Just ask Robert Downey Jr, the highest earning actor on the planet for the past few years.

A couple of decades ago, Bobby was involved in a very public battle with his own personal demons; but in a story worthy of its own movie, RDJ broke off his dance with the devil and came out the other side stronger.

But with Downey Jr’s redemption now complete, it’s time for someone else to step up to the plate.

And judging by the buzz surrounding Black Mass, that someone is everyone’s favourite outsider actor from a decade ago, Johnny Depp.

Based on real life Boston gangster James ‘Whitey’ Bulger, Black Mass is the biopic of a ruthless killer turned fbi informant who leads american authorities on a merry run for two decades.

Now I don’t have a problem with gangster shaped entertainment, even though I find most of them to be horribly overrated by the impotent mafia fanboys who worship at their alter.

Then again, The Sopranos is one of the best tv shows I’ve ever seen, and Johnny Depp used to be great, so I had high hopes for Black Mass.

But it’s the hope that kills you. And if that doesn’t, James ‘Whitey’ Bulger will.

The thing about great gangster shows is they provide some fictional escapism from the routine nature of our nine to five lives.

So it doesn’t really matter how violent the action gets, because you know it’s not real.

This isn’t the case with Black Mass where, presumably, every on screen murder was a real life murder off screen.

If that’s not bad enough, Black Mass glorifies this murderer by casting one of the world’s most famous actors to play him; and every other morally reprehensible person from James ‘Whitey’ Bulger’s real life is also played by a big name star.

Black Mass

Then there’s the tone of Black Mass, which is probably the most disturbing thing.

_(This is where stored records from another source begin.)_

-- pv_equiv track=rewrite | github.com/ahfpca/CD_Python_RegistrationForm | server.py | charCheckPassword
-- ===== SOURCE A (Python) =====
-- def charCheckPassword(pwd):
--     result = True
--     upper = 0
--     lower = 0
--     number = 0
--
--     for c in pwd:
--         if c.isupper():
--             upper += 1
--         if c.islower():
--             lower += 1
--         if c.isnumeric():
--             number += 1
--
--     if upper == 0 or lower == 0 or number == 0:
--         return False
--
--     return result
-- ===== SOURCE B (Python) =====
-- def charCheckPassword(pwd):
--     return (any(c.isupper() for c in pwd)
--             and any(c.islower() for c in pwd)
--             and any(c.isnumeric() for c in pwd))
-- ===== Notes on version B (the rewrite author's own statement) =====
-- stated objective: idiomatic
-- what changed: Replaced the single counting loop over three counters with three independent short-circuiting any() existence scans, one per character class; the scans stop at the first match and run in C-level generator machinery instead of maintaining Python-level counters.
import Mathlib
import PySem

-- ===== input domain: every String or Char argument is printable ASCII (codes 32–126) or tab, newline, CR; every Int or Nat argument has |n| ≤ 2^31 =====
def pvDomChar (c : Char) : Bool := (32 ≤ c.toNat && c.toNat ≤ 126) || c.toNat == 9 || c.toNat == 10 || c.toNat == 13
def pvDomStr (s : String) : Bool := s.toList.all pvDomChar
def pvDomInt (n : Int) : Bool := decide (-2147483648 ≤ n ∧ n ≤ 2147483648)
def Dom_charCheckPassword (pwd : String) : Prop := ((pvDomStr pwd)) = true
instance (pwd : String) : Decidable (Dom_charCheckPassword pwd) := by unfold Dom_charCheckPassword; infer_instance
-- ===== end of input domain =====

-- B replaces A's single three-counter counting loop by three independent short-circuiting
-- existence scans (any per character class); same values, idiomatic decomposition.
-- On the printable-ASCII domain, c.isnumeric() coincides with PySem.Chars.isdigit.

-- ===== PORT A =====
def charCheckPassword (pwd : String) : Bool :=
  let result := true
  let s := pwd.toList.foldl
    (fun (acc : Int × Int × Int) c =>
      let (upper, lower, number) := acc
      let upper := if PySem.Chars.isupper c then upper + 1 else upper
      let lower := if PySem.Chars.islower c then lower + 1 else lower
      let number := if PySem.Chars.isdigit c then number + 1 else number
      (upper, lower, number))
    (0, 0, 0)
  if s.1 = 0 ∨ s.2.1 = 0 ∨ s.2.2 = 0 then false
  else result

-- ===== PORT B =====
def charCheckPassword_alt (pwd : String) : Bool :=
  pwd.toList.any PySem.Chars.isupper
    && pwd.toList.any PySem.Chars.islower
    && pwd.toList.any PySem.Chars.isdigit

-- ===== PRECONDITION & SPEC =====
def Spec_charCheckPassword (pwd : String) (out : Bool) : Prop := out = charCheckPassword_alt pwd
instance (pwd : String) (out : Bool) : Decidable (Spec_charCheckPassword pwd out) := by unfold Spec_charCheckPassword; infer_instance

-- ===== CLAIM (what is proved, stated in full; the proofs are below) =====
def Claim_equal_charCheckPassword : Prop := ∀ (pwd : String), Dom_charCheckPassword pwd → Spec_charCheckPassword pwd (charCheckPassword pwd)

-- ===== LEMMAS AND PROOFS =====

-- The counting fold's components are the initial values plus the respective countP.
theorem pv_fold_counts (l : List Char) (u lo n : Int) :
    l.foldl
      (fun (acc : Int × Int × Int) c =>
        let (upper, lower, number) := acc
        let upper := if PySem.Chars.isupper c then upper + 1 else upper
        let lower := if PySem.Chars.islower c then lower + 1 else lower
        let number := if PySem.Chars.isdigit c then number + 1 else number
        (upper, lower, number))
      (u, lo, n)
    = (u + l.countP PySem.Chars.isupper,
       lo + l.countP PySem.Chars.islower,
       n + l.countP PySem.Chars.isdigit) := by
  induction l generalizing u lo n with
  | nil => simp
  | cons c cs ih =>
    simp only [List.foldl_cons, List.countP_cons, ih]
    split_ifs <;> simp_all [Prod.ext_iff] <;> push_cast <;> omega

theorem pv_count0_iff (l : List Char) (p : Char → Bool) :
    ((0 : Int) + l.countP p = 0) = (l.any p = false) := by
  simp [List.countP_eq_zero, List.any_eq_false]

-- ===== VERDICT (by name: the statement is the Claim_ definition above) =====
theorem charCheckPassword_spec : Claim_equal_charCheckPassword := by
  intro pwd _
  unfold Spec_charCheckPassword charCheckPassword charCheckPassword_alt
  simp only [pv_fold_counts, pv_count0_iff]
  cases h1 : pwd.toList.any PySem.Chars.isupper <;>
    cases h2 : pwd.toList.any PySem.Chars.islower <;>
      cases h3 : pwd.toList.any PySem.Chars.isdigit <;> simp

Starting out in the seventies, when Bulger had already established himself at the top end of Boston’s criminal underworld, we’re regularly presented with scenes that show Whitey’s supposed humanity, presumably so we’ll care about the guy.

Well, having sympathy for a real life devil who was one of America’s most wanted criminals is thankfully beyond me.

And even if you can get past the moral ambiguity of Johnny Depp playing a real life gangster in such a sympathetic way, Black Mass fails to add up to the sum of its considerable ensemble parts.

It’s more of a vanity project for a fading star, who’s all too consciously trying to reboot his reputation as a serious actor after more than a decade in his self-inflicted disney bankrolled wilderness.

Well, it’s going to take more than some blue contacts and a hairpiece to achieve this.

But the biggest failure for me is Hollywood’s continued pursuit of riches from the life and crimes of career criminals, only matched by the vanity and hypocrisy of the big name actors who are happy to trouser seven figure sums to play them.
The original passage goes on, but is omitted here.